One of the dredgers dipped a grimy hand into his pocket and came out with a couple of shillings which Newton examined most carefully before returning them to their keeper.
“Do you see many corpses fetched out of the river?”
“A great many, sir. Them as shoot London Bridge, mostly. As the saying goes, it was made for wise men to go over and fools to go under. Take my advice, gentlemen, and always get off your skiff and walk around the bridge rather than try and go under it.”
Mister Osborne returned with the candles and camphor, and took them into the cellar.
“One last question,” said Newton. “Can you tell how long a man has been in the water?”

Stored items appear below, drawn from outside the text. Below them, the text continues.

-- pv_equiv track=rewrite | github.com/Jane-0221/6yao | meihua .py | gua_to_yao_list
-- ===== SOURCE A (Python) =====
-- GUA_BINARIES = {
--     1: "111",  # 乾
--     2: "110",  # 兑
--     3: "101",  # 离
--     4: "100",  # 震
--     5: "011",  # 巽
--     6: "010",  # 坎
--     7: "001",  # 艮
--     8: "000",  # 坤
-- }
--
-- def gua_to_yao_list(upper_gua: int, lower_gua: int):
--     """
--     将上下卦转换为六爻列表
--
--     Args:
--         upper_gua: 上卦(1-8)
--         lower_gua: 下卦(1-8)
--
--     Returns:
--         list: 六爻列表，0=阴爻，1=阳爻
--     """
--     # 获取上下卦的二进制表示
--     upper_bin = GUA_BINARIES.get(upper_gua, "000")
--     lower_bin = GUA_BINARIES.get(lower_gua, "000")
--
--     # 组合成六爻（从下到上：下卦三位 + 上卦三位）
--     yao_list = []
--
--     # 下卦三位（初爻、二爻、三爻）
--     for bit in lower_bin:
--         yao_list.append(int(bit))
--
--     # 上卦三位（四爻、五爻、上爻）
--     for bit in upper_bin:
--         yao_list.append(int(bit))
--
--     return yao_list
-- ===== SOURCE B (Python) =====
-- def gua_to_yao_list(upper_gua: int, lower_gua: int):
--     # Pack both trigrams into one 6-bit number, then peel its bits off
--     # back-to-front with a divmod loop.
--     def val(n):
--         return 8 - n if 1 <= n <= 8 else 0
--     v = val(lower_gua) * 8 + val(upper_gua)
--     out = []
--     for _ in range(6):
--         out = [v % 2] + out
--         v //= 2
--     return out
-- ===== Notes on version B (the rewrite author's own statement) =====
-- stated objective: alternative
-- what changed: Instead of two binary-string table lookups with char-append loops, B packs both trigrams into a single 6-bit integer (val(lower)*8 + val(upper)) and extracts all six lines with one back-to-front divmod loop (prepend v%2, v//=2, six times).
import Mathlib
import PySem

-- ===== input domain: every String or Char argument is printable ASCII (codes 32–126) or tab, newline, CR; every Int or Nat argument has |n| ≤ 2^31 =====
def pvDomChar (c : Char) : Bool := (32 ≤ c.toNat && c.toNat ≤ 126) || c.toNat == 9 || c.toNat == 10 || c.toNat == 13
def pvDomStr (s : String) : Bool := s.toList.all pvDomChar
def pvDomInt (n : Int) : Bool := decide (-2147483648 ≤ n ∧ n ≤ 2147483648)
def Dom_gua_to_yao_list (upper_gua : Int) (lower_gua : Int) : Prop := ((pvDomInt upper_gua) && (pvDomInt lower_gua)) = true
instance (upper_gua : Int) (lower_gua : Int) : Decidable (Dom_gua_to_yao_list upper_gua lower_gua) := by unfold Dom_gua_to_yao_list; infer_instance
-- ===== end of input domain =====

-- B packs both trigrams into one 6-bit integer and peels the six lines off with a single back-to-front divmod loop; objective: alternative.
-- ===== PORT A =====
-- GUA_BINARIES as a Python dict (insertion order)
def GUA_BINARIES : PySem.Dict Int String :=
  PySem.Dict.ofList [(1, "111"), (2, "110"), (3, "101"), (4, "100"),
                     (5, "011"), (6, "010"), (7, "001"), (8, "000")]

-- int(bit) for a decimal digit char: exact for the '0'/'1' chars the table contains
def pvDigitInt (c : Char) : Int := (c.toNat : Int) - 48

def gua_to_yao_list (upper_gua : Int) (lower_gua : Int) : List Int :=
  let upper_bin := GUA_BINARIES.getD upper_gua "000"
  let lower_bin := GUA_BINARIES.getD lower_gua "000"
  let yao_list : List Int := []
  let yao_list := lower_bin.toList.foldl (fun acc bit => acc ++ [pvDigitInt bit]) yao_list
  let yao_list := upper_bin.toList.foldl (fun acc bit => acc ++ [pvDigitInt bit]) yao_list
  yao_list

-- ===== PORT B =====
-- Source B's inner helper val
def pvVal (n : Int) : Int := if 1 ≤ n ∧ n ≤ 8 then 8 - n else 0

def gua_to_yao_list_alt (upper_gua : Int) (lower_gua : Int) : List Int :=
  let v : Int := pvVal lower_gua * 8 + pvVal upper_gua
  let p := (List.range 6).foldl
    (fun (p : List Int × Int) _ => (PySem.Int.mod p.2 2 :: p.1, PySem.Int.floordiv p.2 2))
    ([], v)
  p.1

-- ===== PRECONDITION & SPEC =====
def Spec_gua_to_yao_list (upper_gua : Int) (lower_gua : Int) (out : List Int) : Prop := out = gua_to_yao_list_alt upper_gua lower_gua
instance (upper_gua : Int) (lower_gua : Int) (out : List Int) : Decidable (Spec_gua_to_yao_list upper_gua lower_gua out) := by unfold Spec_gua_to_yao_list; infer_instance

-- ===== CLAIM =====
def Claim_equal_gua_to_yao_list : Prop := ∀ (upper_gua : Int) (lower_gua : Int), Dom_gua_to_yao_list upper_gua lower_gua → Spec_gua_to_yao_list upper_gua lower_gua (gua_to_yao_list upper_gua lower_gua)

-- ===== LEMMAS AND PROOFS =====
-- the big-endian 3-bit digits of a value, the common meeting point of both proofs
def pvBits3 (v : Int) : List Int :=
  [PySem.Int.mod (PySem.Int.floordiv v 4) 2,
   PySem.Int.mod (PySem.Int.floordiv v 2) 2,
   PySem.Int.mod v 2]

-- A's three appended digits for one trigram number are the 3-bit digits of pvVal n.
lemma trigram_eq (n : Int) :
    (GUA_BINARIES.getD n "000").toList.foldl (fun acc bit => acc ++ [pvDigitInt bit]) [] = pvBits3 (pvVal n) := by
  by_cases h1 : n = 1; · subst h1; decide
  by_cases h2 : n = 2; · subst h2; decide
  by_cases h3 : n = 3; · subst h3; decide
  by_cases h4 : n = 4; · subst h4; decide
  by_cases h5 : n = 5; · subst h5; decide
  by_cases h6 : n = 6; · subst h6; decide
  by_cases h7 : n = 7; · subst h7; decide
  by_cases h8 : n = 8; · subst h8; decide
  have hr : ¬ (1 ≤ n ∧ n ≤ 8) := by
    rintro ⟨hl, hu⟩; interval_cases n <;> simp_all
  have hG : GUA_BINARIES = PySem.Dict.mk [(1, "111"), (2, "110"), (3, "101"), (4, "100"),
      (5, "011"), (6, "010"), (7, "001"), (8, "000")] := by decide
  have hd : GUA_BINARIES.getD n "000" = "000" := by
    rw [hG, PySem.Dict.getD_eq_get?_getD]
    have e1 : ((1 : Int) == n) = false := beq_eq_false_iff_ne.mpr (fun h => h1 h.symm)
    have e2 : ((2 : Int) == n) = false := beq_eq_false_iff_ne.mpr (fun h => h2 h.symm)
    have e3 : ((3 : Int) == n) = false := beq_eq_false_iff_ne.mpr (fun h => h3 h.symm)
    have e4 : ((4 : Int) == n) = false := beq_eq_false_iff_ne.mpr (fun h => h4 h.symm)
    have e5 : ((5 : Int) == n) = false := beq_eq_false_iff_ne.mpr (fun h => h5 h.symm)
    have e6 : ((6 : Int) == n) = false := beq_eq_false_iff_ne.mpr (fun h => h6 h.symm)
    have e7 : ((7 : Int) == n) = false := beq_eq_false_iff_ne.mpr (fun h => h7 h.symm)
    have e8 : ((8 : Int) == n) = false := beq_eq_false_iff_ne.mpr (fun h => h8 h.symm)
    simp [PySem.Dict.get?, List.find?, e1, e2, e3, e4, e5, e6, e7, e8]
  rw [hd]
  have hv : pvVal n = 0 := by simp [pvVal, hr]
  rw [hv]; decide

lemma foldl_append_init (l : List Char) (init : List Int) :
    l.foldl (fun acc bit => acc ++ [pvDigitInt bit]) init
      = init ++ l.foldl (fun acc bit => acc ++ [pvDigitInt bit]) [] := by
  induction l generalizing init with
  | nil => simp
  | cons c t ih =>
    rw [List.foldl_cons, List.foldl_cons, List.nil_append, ih, ih [pvDigitInt c]]
    simp

-- B's six-step divmod loop on a*8+b (a,b three-bit values) yields the two bit triples.
lemma fold6_eq (a b : Int) (ha : 0 ≤ a) (ha' : a < 8) (hb : 0 ≤ b) (hb' : b < 8) :
    ((List.range 6).foldl
      (fun (p : List Int × Int) _ => (PySem.Int.mod p.2 2 :: p.1, PySem.Int.floordiv p.2 2))
      ([], a * 8 + b)).1 = pvBits3 a ++ pvBits3 b := by
  interval_cases a <;> interval_cases b <;> decide

lemma pvVal_bounds (n : Int) : 0 ≤ pvVal n ∧ pvVal n < 8 := by
  unfold pvVal; split_ifs with h <;> omega

-- ===== VERDICT =====
theorem gua_to_yao_list_spec : Claim_equal_gua_to_yao_list := by
  intro u l _
  unfold Spec_gua_to_yao_list gua_to_yao_list gua_to_yao_list_alt
  simp only []
  rw [foldl_append_init, trigram_eq, trigram_eq,
      fold6_eq (pvVal l) (pvVal u) (pvVal_bounds l).1 (pvVal_bounds l).2
        (pvVal_bounds u).1 (pvVal_bounds u).2]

“Yes, your honour, and notwithstanding the weather, which affects the dignity of a man’s corpse greatly. The summer, being a cool one, has not much altered the pace of decomposing so much as the rats. But by and by, even the rats lose their stomach as the tallow in a man’s body stiffens and swells and sticks to his bones after the skin has become softened and quite rotted away, so that he doth almost resemble a body consumed in a fire, except that he be white instead of black.”
“So then,” prompted Newton, “by your expert reckoning, what is your estimate of this one?”
“Why, your honour, six months, I reckon. No more, no less.”
Newton nodded and handed each man the shilling he had promised, and me my chaw of tobacco.
“Have you chawed before, Mister Ellis?” he enquired.
“No sir,” I replied, although I might well have added that it was about the only bad habit I had not picked up when I was studying for the Law. “Not even for the toothache.”
“Then have a care to spit often, for it’s not well known that tobacco contains an oily liquid called nicotiana which is a deadly poison, and that all men who chaw are merely experimenting with its toxic effect. But it may be that your stomach shall be churned whether you chaw or no.”